Task to complete - Say how many lines in the records include the string "order", adding no other words.

*** Opening of Records for the task ***

-- pv_equiv track=rewrite | github.com/ymakwanamath/BioSNOW | SNOW for Testing.py | Xor_list
-- ===== SOURCE A (Python) =====
-- def Xor_list(list_of_lists):
--     #This function defines xoring of a list of lists
--     c=[]
--     for i in range(len(list_of_lists[0])):
--         x=list_of_lists[0][i]
--         for j in range(1,len(list_of_lists)):
--             x=x^list_of_lists[j][i]
--         c.append(x)
--     return(c)
-- ===== SOURCE B (Python) =====
-- def Xor_list(list_of_lists):
--     # Row-major single pass: keep a running vector and xor each later row into it.
--     acc = list(list_of_lists[0])
--     for row in list_of_lists[1:]:
--         acc = [a ^ row[i] for i, a in enumerate(acc)]
--     return acc
-- ===== Notes on version B (the rewrite author's own statement) =====
-- stated objective: alternative
-- what changed: Replaced the column-major nested index loops (outer over positions, inner over row indices) by a row-major single pass that folds each subsequent row into a running accumulator vector; requires proving the traversal-order swap preserves the result.
import Mathlib
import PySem

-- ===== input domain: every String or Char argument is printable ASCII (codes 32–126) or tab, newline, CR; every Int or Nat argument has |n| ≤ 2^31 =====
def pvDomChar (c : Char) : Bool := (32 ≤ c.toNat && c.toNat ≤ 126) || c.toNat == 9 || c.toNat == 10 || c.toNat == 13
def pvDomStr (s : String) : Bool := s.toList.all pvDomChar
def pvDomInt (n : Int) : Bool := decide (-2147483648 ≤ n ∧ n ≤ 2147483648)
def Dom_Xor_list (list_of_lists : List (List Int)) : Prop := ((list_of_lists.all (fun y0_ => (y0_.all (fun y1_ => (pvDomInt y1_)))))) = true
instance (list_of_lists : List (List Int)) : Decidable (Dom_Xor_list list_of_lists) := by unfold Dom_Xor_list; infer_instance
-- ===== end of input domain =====

-- B changes the traversal: a row-major single pass with a vector accumulator instead of
-- A's column-major nested index loops (objective: alternative; same asymptotic cost).

-- ===== PORT A =====
-- Literal port of A: outer loop over range(len(list_of_lists[0])) appending to c,
-- inner loop over range(1, len(list_of_lists)) xoring; indexing via getD (Pre_ keeps it in range).
def Xor_list (list_of_lists : List (List Int)) : List Int :=
  (List.range (list_of_lists.headD []).length).foldl
    (fun c i =>
      let x0 := (list_of_lists.headD []).getD i 0
      let x := (List.range' 1 (list_of_lists.length - 1)).foldl
        (fun x j => PySem.Int.bxor x ((list_of_lists.getD j []).getD i 0)) x0
      c ++ [x]) []

-- ===== PORT B =====
-- Literal port of B: acc = list(list_of_lists[0]); for each later row,
-- acc = [a ^ row[i] for i, a in enumerate(acc)]  (indexing in range under Pre_).
def Xor_list_alt (list_of_lists : List (List Int)) : List Int :=
  (list_of_lists.drop 1).foldl
    (fun acc row =>
      (PySem.List.enumerate acc).map
        (fun p => PySem.Int.bxor p.2 (PySem.List.pyGetD row p.1 0)))
    (list_of_lists.headD [])

-- ===== PRECONDITION & SPEC =====
-- Pre_: exactly where A returns — a nonempty list whose first row is no longer than any other row;
-- otherwise A raises IndexError.
def Pre_Xor_list (list_of_lists : List (List Int)) : Prop :=
  list_of_lists ≠ [] ∧ ∀ row ∈ list_of_lists, (list_of_lists.headD []).length ≤ row.length
instance (list_of_lists : List (List Int)) : Decidable (Pre_Xor_list list_of_lists) := by
  unfold Pre_Xor_list; infer_instance
def pvWitness_Xor_list : List (List Int) := [[1, 2], [3, 4], [5, 6]]

def Spec_Xor_list (list_of_lists : List (List Int)) (out : List Int) : Prop := out = Xor_list_alt list_of_lists
instance (list_of_lists : List (List Int)) (out : List Int) : Decidable (Spec_Xor_list list_of_lists out) := by unfold Spec_Xor_list; infer_instance

-- ===== CLAIM =====
def Claim_equal_Xor_list : Prop := ∀ (list_of_lists : List (List Int)), Dom_Xor_list list_of_lists → Pre_Xor_list list_of_lists → Spec_Xor_list list_of_lists (Xor_list list_of_lists)

-- ===== LEMMAS AND PROOFS =====

-- A's outer loop (append one element per index) is a map over the range
theorem pv_foldl_append {f : Nat → Int} (r : List Nat) (c : List Int) :
    r.foldl (fun c i => c ++ [f i]) c = c ++ r.map f := by
  induction r generalizing c with
  | nil => simp
  | cons a t ih => simp [List.foldl, ih]

-- A's inner loop over indices range' s rest.length into l (with l.drop s = rest)
-- equals a direct fold over rest
theorem pv_inner (rest : List (List Int)) (l : List (List Int)) (s : Nat)
    (hdrop : l.drop s = rest) (i : Nat) (x : Int) :
    (List.range' s rest.length).foldl (fun x j => PySem.Int.bxor x ((l.getD j []).getD i 0)) x
      = rest.foldl (fun x row => PySem.Int.bxor x (row.getD i 0)) x := by
  induction rest generalizing s x with
  | nil => rfl
  | cons r t ih =>
    have hlen : s < l.length := by
      by_contra hn
      push Not at hn
      rw [List.drop_eq_nil_of_le hn] at hdrop
      exact (List.cons_ne_nil r t) hdrop.symm
    have hget : l.getD s [] = r := by
      have h0 : (l.drop s).getD 0 [] = r := by rw [hdrop]; rfl
      rw [← h0]
      simp [List.getD_eq_getElem?_getD, List.getElem?_drop]
    have hdrop' : l.drop (s + 1) = t := by
      have := congrArg (List.drop 1) hdrop
      simpa [List.drop_drop, Nat.add_comm] using this
    simp only [List.length_cons]
    rw [List.range'_succ]
    simp only [List.foldl]
    rw [hget]
    exact ih (s + 1) hdrop' (PySem.Int.bxor x (r.getD i 0))

-- one B-step on an accumulator given as a map over range is a pointwise xor
theorem pv_step_map (n : Nat) (g : Nat → Int) (row : List Int) :
    (PySem.List.enumerate ((List.range n).map g)).map
        (fun p => PySem.Int.bxor p.2 (PySem.List.pyGetD row p.1 0))
      = (List.range n).map (fun i => PySem.Int.bxor (g i) (row.getD i 0)) := by
  apply List.ext_getElem?
  intro k
  by_cases hk : k < n
  · simp [PySem.List.getElem_enumerate, hk,
          PySem.List.pyGetD_natCast, List.getD_eq_getElem?_getD]
  · simp [PySem.List.length_enumerate, hk]

-- B's row-major fold, started from a vector written as a map over range,
-- computes the column-wise folds (the traversal-order swap)
theorem pv_B_inv (rows : List (List Int)) (n : Nat) (g : Nat → Int) :
    rows.foldl
      (fun acc row =>
        (PySem.List.enumerate acc).map
          (fun p => PySem.Int.bxor p.2 (PySem.List.pyGetD row p.1 0)))
      ((List.range n).map g)
    = (List.range n).map
        (fun i => rows.foldl (fun x row => PySem.Int.bxor x (row.getD i 0)) (g i)) := by
  induction rows generalizing g with
  | nil => rfl
  | cons row t ih =>
    simp only [List.foldl]
    rw [pv_step_map, ih]

-- a list is the map of getD over its index range
theorem pv_self_map (r : List Int) :
    r = (List.range r.length).map (fun i => r.getD i 0) := by
  apply List.ext_getElem?
  intro k
  by_cases hk : k < r.length
  · simp [hk, List.getD_eq_getElem?_getD]
  · simp [hk]

theorem Xor_list_eq_alt (l : List (List Int)) (hpre : Pre_Xor_list l) :
    Xor_list l = Xor_list_alt l := by
  obtain ⟨hne, _⟩ := hpre
  obtain ⟨r, rs, rfl⟩ := List.exists_cons_of_ne_nil hne
  unfold Xor_list Xor_list_alt
  simp only [List.headD_cons, List.drop_succ_cons, List.drop_zero]
  rw [pv_foldl_append (f := fun i =>
    (List.range' 1 ((r :: rs).length - 1)).foldl
      (fun x j => PySem.Int.bxor x (((r :: rs).getD j []).getD i 0)) (r.getD i 0))]
  rw [List.nil_append]
  conv_rhs => rw [pv_self_map r]
  rw [pv_B_inv]
  apply List.map_congr_left
  intro i _
  have hdrop : (r :: rs).drop 1 = rs := rfl
  have hlen : (r :: rs).length - 1 = rs.length := by simp
  rw [hlen, pv_inner rs (r :: rs) 1 hdrop i (r.getD i 0)]

-- ===== VERDICT =====
theorem Xor_list_spec : Claim_equal_Xor_list := by
  intro l _ hpre
  unfold Spec_Xor_list
  exact Xor_list_eq_alt l hpre
-- pv_equiv track=rewrite | github.com/Khaira12411/hattena | utils/functions/stats_and_abilities_functions.py | normalize_pokemon_name
-- ===== SOURCE A (Python) =====
-- def normalize_pokemon_name(name):
--     """
--     Convert user input like 'mega-absol' or 'gigantamax-alcremie' to PokéAPI key.
--     Handles Mega, Gigantamax, Primal, and regional forms.
--     Also strips 'golden' or 'shiny' prefix if present.
--
--     Special note: For Shedinja's Wonder Guard, only fire, flying, rock, ghost, and dark can hit it.
--     """
--     name = name.lower().replace(" ", "-")
--     # Remove golden or shiny prefix
--     if name.startswith("golden-"):
--         name = name[7:]
--     elif name.startswith("shiny-"):
--         name = name[6:]
--     # Mega forms
--     if name.startswith("mega-"):
--         base = name[5:]
--         # Handle possible -x or -y
--         if base.endswith("-x") or base.endswith("-y"):
--             return f"{base[:-2]}-mega-{base[-1]}"
--         return f"{base}-mega"
--     # Gigantamax forms
--     if name.startswith("gigantamax-"):
--         base = name[11:]
--         return f"{base}-gmax"
--     # Primal forms
--     if name.startswith("primal-"):
--         base = name[7:]
--         return f"{base}-primal"
--     # Alolan, Galarian, Hisuian, Paldean, etc.
--     for region in ["alolan", "galarian", "hisuian", "paldean"]:
--         if name.startswith(f"{region}-"):
--             base = name[len(region) + 1 :]
--             return f"{base}-{region}"
--     return name
-- ===== SOURCE B (Python) =====
-- _FORM_SUFFIX = {
--     "gigantamax": "gmax",
--     "primal": "primal",
--     "alolan": "alolan",
--     "galarian": "galarian",
--     "hisuian": "hisuian",
--     "paldean": "paldean",
-- }
--
--
-- def normalize_pokemon_name(name):
--     """Tokenize on '-' and dispatch on the token list instead of prefix slicing."""
--     tokens = name.lower().replace(" ", "-").split("-")
--     # golden/shiny tag: drop the first token (once)
--     if tokens[0] in ("golden", "shiny") and len(tokens) > 1:
--         tokens = tokens[1:]
--     # Mega: move the 'mega' token behind the base, keeping an x/y tag last
--     if tokens[0] == "mega" and len(tokens) > 1:
--         rest = tokens[1:]
--         if len(rest) > 1 and rest[-1] in ("x", "y"):
--             return "-".join(rest[:-1]) + "-mega-" + rest[-1]
--         return "-".join(rest) + "-mega"
--     # Other form words: move behind the base, renamed by the table
--     suffix = _FORM_SUFFIX.get(tokens[0])
--     if suffix is not None and len(tokens) > 1:
--         return "-".join(tokens[1:]) + "-" + suffix
--     return "-".join(tokens)
-- ===== Notes on version B (the rewrite author's own statement) =====
-- stated objective: alternative
-- what changed: B splits the name into a token list on the dash separator once and dispatches on that list (drop, move or rename whole tokens, then rejoin), instead of A's chain of startswith prefix tests with string slicing and suffix concatenation.
import Mathlib
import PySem

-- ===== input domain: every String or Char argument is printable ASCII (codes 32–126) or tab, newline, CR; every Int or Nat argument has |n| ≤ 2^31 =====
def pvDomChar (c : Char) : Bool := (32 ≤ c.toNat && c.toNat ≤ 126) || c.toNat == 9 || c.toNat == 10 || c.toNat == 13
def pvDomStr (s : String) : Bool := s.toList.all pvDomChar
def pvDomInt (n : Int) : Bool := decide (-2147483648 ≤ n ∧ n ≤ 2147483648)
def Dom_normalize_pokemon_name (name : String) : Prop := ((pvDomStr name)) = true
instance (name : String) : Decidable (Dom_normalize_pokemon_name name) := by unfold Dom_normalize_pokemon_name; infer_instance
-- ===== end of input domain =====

*** Close of Records for the task ***

Solution for this problem - 2